__Task goal__. Reproduce only the lines that run from the line containing "-- ===== VERDICT" to the end of the entries below, exactly as they stand.

__Records from a data source__.
-- pv_equiv track=rewrite | github.com/eudoxia0/spaced-repetition-tools | poem_to_anki.py | convert_poem_to_anki_flashcards
-- ===== SOURCE A (Python) =====
-- def convert_poem_to_anki_flashcards(poem):
--     flashcards = []
--     title_and_author = f"{poem[0]} by {poem[1]}"
--     flashcards.append([f"<i>Beginning</i>", poem[2]])
--
--     flashcards.append([f"<i>Beginning</i><br>{poem[2]}", poem[3]])
--
--     for i in range(4, len(poem)):
--         flashcards.append([f"{poem[i - 2]}<br>{poem[i - 1]}", poem[i]])
--
--     return flashcards
-- ===== SOURCE B (Python) =====
-- def convert_poem_to_anki_flashcards(poem):
--     # One uniform sliding-window pass over an augmented line list.
--     lines = ["<i>Beginning</i>", poem[2], poem[3]] + list(poem[4:])
--     return [["<br>".join(lines[max(0, j - 2):j]), lines[j]]
--             for j in range(1, len(lines))]
-- ===== Notes on version B (the rewrite author's own statement) =====
-- stated objective: simpler
-- what changed: Replaces the two special-cased appends plus an index loop by one uniform sliding-window comprehension over an augmented line list prefixed with the Beginning marker.
import Mathlib
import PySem

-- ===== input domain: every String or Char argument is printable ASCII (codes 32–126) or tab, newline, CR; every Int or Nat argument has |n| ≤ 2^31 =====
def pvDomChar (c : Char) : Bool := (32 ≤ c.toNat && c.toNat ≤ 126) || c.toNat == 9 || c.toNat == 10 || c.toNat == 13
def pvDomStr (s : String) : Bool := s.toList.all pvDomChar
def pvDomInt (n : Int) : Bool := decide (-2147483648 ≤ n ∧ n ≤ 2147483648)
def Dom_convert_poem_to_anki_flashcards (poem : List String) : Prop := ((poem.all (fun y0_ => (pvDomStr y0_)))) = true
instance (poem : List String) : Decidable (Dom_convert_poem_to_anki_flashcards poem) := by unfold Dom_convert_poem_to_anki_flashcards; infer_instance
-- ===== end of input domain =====

-- B folds A's two special-cased appends and its index loop into one uniform
-- sliding-window pass over an augmented line list (objective: simpler).

-- ===== PORT A =====
def convert_poem_to_anki_flashcards (poem : List String) : List (List String) :=
  let flashcards : List (List String) := []
  let _title_and_author :=
    PySem.List.pyGetD poem 0 "" ++ " by " ++ PySem.List.pyGetD poem 1 ""
  let flashcards := flashcards ++ [["<i>Beginning</i>", PySem.List.pyGetD poem 2 ""]]
  let flashcards := flashcards ++
    [["<i>Beginning</i><br>" ++ PySem.List.pyGetD poem 2 "", PySem.List.pyGetD poem 3 ""]]
  (PySem.List.pyRange 4 (poem.length : Int) 1).foldl
    (fun acc i =>
      acc ++ [[PySem.List.pyGetD poem (i - 2) "" ++ "<br>" ++ PySem.List.pyGetD poem (i - 1) "",
               PySem.List.pyGetD poem i ""]])
    flashcards

-- ===== PORT B =====
def convert_poem_to_anki_flashcards_alt (poem : List String) : List (List String) :=
  let lines : List String :=
    ["<i>Beginning</i>", PySem.List.pyGetD poem 2 "", PySem.List.pyGetD poem 3 ""] ++
      PySem.List.slice poem (some 4) none
  (PySem.List.pyRange 1 (lines.length : Int) 1).map
    (fun j =>
      [PySem.Str.join "<br>" (PySem.List.slice lines (some (max 0 (j - 2))) (some j)),
       PySem.List.pyGetD lines j ""])

-- ===== PRECONDITION & SPEC =====
-- Python A raises IndexError (poem[0]..poem[3]) on poems with fewer than 4 lines, and B raises there too.
def Pre_convert_poem_to_anki_flashcards (poem : List String) : Prop := 4 ≤ poem.length
instance (poem : List String) : Decidable (Pre_convert_poem_to_anki_flashcards poem) := by
  unfold Pre_convert_poem_to_anki_flashcards; infer_instance
def pvWitness_convert_poem_to_anki_flashcards : List String :=
  ["Title", "Author", "line one", "line two", "line three"]
def Spec_convert_poem_to_anki_flashcards (poem : List String) (out : List (List String)) : Prop := out = convert_poem_to_anki_flashcards_alt poem
instance (poem : List String) (out : List (List String)) : Decidable (Spec_convert_poem_to_anki_flashcards poem out) := by unfold Spec_convert_poem_to_anki_flashcards; infer_instance

-- ===== CLAIM (what is proved, stated in full; the proofs are below) =====
def Claim_equal_convert_poem_to_anki_flashcards : Prop := ∀ (poem : List String), Dom_convert_poem_to_anki_flashcards poem → Pre_convert_poem_to_anki_flashcards poem → Spec_convert_poem_to_anki_flashcards poem (convert_poem_to_anki_flashcards poem)

-- ===== LEMMAS AND PROOFS =====

-- the common shape of both loops: successive-pair cards over the tail
def pvWindows : String → String → List String → List (List String)
  | _, _, [] => []
  | x, y, z :: r => [x ++ "<br>" ++ y, z] :: pvWindows y z r

theorem pv_join_pair (x y : String) : PySem.Str.join "<br>" [x, y] = x ++ "<br>" ++ y := by
  apply String.toList_injective
  simp [PySem.Str.join, PySem.Chars.join_cons_cons, PySem.Chars.join_singleton]

theorem pvA_loop (xs : List String) (s : Int) (acc : List (List String))
    (hs : 2 ≤ s) :
    (PySem.List.pyRange s (xs.length : Int) 1).foldl
      (fun acc i =>
        acc ++ [[PySem.List.pyGetD xs (i - 2) "" ++ "<br>" ++ PySem.List.pyGetD xs (i - 1) "",
                 PySem.List.pyGetD xs i ""]])
      acc
    = acc ++ pvWindows (PySem.List.pyGetD xs (s - 2) "") (PySem.List.pyGetD xs (s - 1) "")
        (xs.drop s.toNat) := by
  by_cases h : (xs.length : Int) ≤ s
  · rw [PySem.List.pyRange_one_eq_nil h]
    have : xs.drop s.toNat = [] := List.drop_eq_nil_of_le (by omega)
    simp [this, pvWindows]
  · push_neg at h
    rw [PySem.List.pyRange_one_cons h]
    simp only [List.foldl_cons]
    rw [pvA_loop xs (s + 1) _ (by omega)]
    have hd : xs.drop s.toNat = PySem.List.pyGetD xs s "" :: xs.drop (s + 1).toNat := by
      have hlt : s.toNat < xs.length := by omega
      have ht : (s + 1).toNat = s.toNat + 1 := by omega
      rw [ht, List.drop_eq_getElem_cons hlt, PySem.List.pyGetD_eq_getElem xs "" (by omega) h]
    rw [hd]
    simp only [pvWindows]
    have e1 : s + 1 - 2 = s - 1 := by ring
    have e2 : s + 1 - 1 = s := by ring
    rw [e1, e2]
    simp
termination_by (xs.length - s).toNat
decreasing_by omega

theorem pvB_loop (xs : List String) (s : Int) (hs : 2 ≤ s) :
    (PySem.List.pyRange s (xs.length : Int) 1).map
      (fun j =>
        [PySem.Str.join "<br>" (PySem.List.slice xs (some (max 0 (j - 2))) (some j)),
         PySem.List.pyGetD xs j ""])
    = pvWindows (PySem.List.pyGetD xs (s - 2) "") (PySem.List.pyGetD xs (s - 1) "")
        (xs.drop s.toNat) := by
  by_cases h : (xs.length : Int) ≤ s
  · rw [PySem.List.pyRange_one_eq_nil h]
    have : xs.drop s.toNat = [] := List.drop_eq_nil_of_le (by omega)
    simp [this, pvWindows]
  · push_neg at h
    rw [PySem.List.pyRange_one_cons h]
    simp only [List.map_cons]
    rw [pvB_loop xs (s + 1) (by omega)]
    have hd : xs.drop s.toNat = PySem.List.pyGetD xs s "" :: xs.drop (s + 1).toNat := by
      have hlt : s.toNat < xs.length := by omega
      have ht : (s + 1).toNat = s.toNat + 1 := by omega
      rw [ht, List.drop_eq_getElem_cons hlt, PySem.List.pyGetD_eq_getElem xs "" (by omega) h]
    rw [hd]
    simp only [pvWindows]
    have e1 : s + 1 - 2 = s - 1 := by ring
    have e2 : s + 1 - 1 = s := by ring
    rw [e1, e2]
    -- head card: slice xs (s-2) s = [xs[s-2], xs[s-1]]
    have hmax : max 0 (s - 2) = s - 2 := by omega
    have hsl : PySem.List.slice xs (some (s - 2)) (some s) =
        [PySem.List.pyGetD xs (s - 2) "", PySem.List.pyGetD xs (s - 1) ""] := by
      rw [PySem.List.slice_of_nonneg xs (by omega) (by omega) (by omega) (by omega)]
      rw [PySem.List.pyGetD_eq_getElem xs "" (by omega) (by omega),
          PySem.List.pyGetD_eq_getElem xs "" (by omega) (by omega)]
      have h2 : s.toNat - (s-2).toNat = 2 := by omega
      rw [h2]
      apply List.ext_getElem
      · simp; omega
      · intro i h1 h2
        simp at h2
        interval_cases i <;> simp <;> congr 1 <;> omega
    rw [hmax, hsl, pv_join_pair]
termination_by (xs.length - s).toNat
decreasing_by omega

theorem pv_join_single (x : String) : PySem.Str.join "<br>" [x] = x := by
  simp [PySem.Str.join, PySem.Chars.join_singleton]

theorem pv_beg (x : String) : "<i>Beginning</i><br>" ++ x = "<i>Beginning</i>" ++ "<br>" ++ x := by
  apply String.toList_injective
  simp

theorem pv_main (poem : List String) (hpre : 4 ≤ poem.length) :
    (let flashcards : List (List String) := []
     let _t := PySem.List.pyGetD poem 0 "" ++ " by " ++ PySem.List.pyGetD poem 1 ""
     let flashcards := flashcards ++ [["<i>Beginning</i>", PySem.List.pyGetD poem 2 ""]]
     let flashcards := flashcards ++
       [["<i>Beginning</i><br>" ++ PySem.List.pyGetD poem 2 "", PySem.List.pyGetD poem 3 ""]]
     (PySem.List.pyRange 4 (poem.length : Int) 1).foldl
       (fun acc i =>
         acc ++ [[PySem.List.pyGetD poem (i - 2) "" ++ "<br>" ++ PySem.List.pyGetD poem (i - 1) "",
                  PySem.List.pyGetD poem i ""]]) flashcards)
    =
    (let lines : List String :=
       ["<i>Beginning</i>", PySem.List.pyGetD poem 2 "", PySem.List.pyGetD poem 3 ""] ++
         PySem.List.slice poem (some 4) none
     (PySem.List.pyRange 1 (lines.length : Int) 1).map
       (fun j =>
         [PySem.Str.join "<br>" (PySem.List.slice lines (some (max 0 (j - 2))) (some j)),
          PySem.List.pyGetD lines j ""])) := by
  have hsl4 : PySem.List.slice poem (some 4) none = poem.drop 4 := by
    rw [PySem.List.slice_from poem (by norm_num)]
    rfl
  simp only [hsl4, List.cons_append, List.nil_append]
  set a := PySem.List.pyGetD poem 2 "" with ha
  set b := PySem.List.pyGetD poem 3 "" with hb
  set lines : List String := "<i>Beginning</i>" :: a :: b :: poem.drop 4 with hl
  have hLlen : (lines.length : Int) = (poem.length : Int) - 1 := by
    simp [hl]; omega
  -- A side
  rw [pvA_loop poem 4 _ (by omega)]
  -- B side
  have h3L : (3:Int) ≤ (lines.length : Int) := by omega
  rw [PySem.List.pyRange_one_append 1 3 (lines.length : Int) (by norm_num) h3L]
  rw [List.map_append]
  rw [pvB_loop lines 3 (by omega)]
  have hr12 : PySem.List.pyRange 1 3 1 = [1, 2] := by decide
  rw [hr12]
  have hg1 : PySem.List.pyGetD lines 1 "" = a := by
    rw [PySem.List.pyGetD_eq_getElem lines "" (by omega) (by omega)]
    simp [hl]
  have hg2 : PySem.List.pyGetD lines 2 "" = b := by
    rw [PySem.List.pyGetD_eq_getElem lines "" (by omega) (by omega)]
    simp [hl]
  have hs1 : PySem.List.slice lines (some (max 0 ((1:Int) - 2))) (some 1) = ["<i>Beginning</i>"] := by
    norm_num
    rw [PySem.List.slice_to lines (by norm_num)]
    simp [hl]
  have hs2 : PySem.List.slice lines (some (max 0 ((2:Int) - 2))) (some 2) = ["<i>Beginning</i>", a] := by
    norm_num
    rw [PySem.List.slice_to lines (by norm_num)]
    simp [hl]
  simp only [List.map_cons, List.map_nil, hg1, hg2, hs1, hs2]
  rw [pv_join_single, pv_join_pair]
  have hdrop3 : List.drop (Int.toNat 3) lines = List.drop (Int.toNat 4) poem := by
    simp [hl]
  have hg2p : PySem.List.pyGetD poem (4 - 2) "" = a := by
    rw [show (4:Int) - 2 = 2 from by norm_num]
  have hg3p : PySem.List.pyGetD poem (4 - 1) "" = b := by
    rw [show (4:Int) - 1 = 3 from by norm_num]
  have h12 : (3:Int) - 2 = 1 := by norm_num
  have h21 : (3:Int) - 1 = 2 := by norm_num
  rw [h12, h21, hg1, hg2, hdrop3, hg2p, hg3p, pv_beg]

-- ===== VERDICT (by name: the statement is the Claim_ definition above) =====
theorem convert_poem_to_anki_flashcards_spec : Claim_equal_convert_poem_to_anki_flashcards := by
  intro poem _ hpre
  exact pv_main poem hpre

__Final answer__.
-- ===== VERDICT (by name: the statement is the Claim_ definition above) =====
theorem convert_poem_to_anki_flashcards_spec : Claim_equal_convert_poem_to_anki_flashcards := by
  intro poem _ hpre
  exact pv_main poem hpre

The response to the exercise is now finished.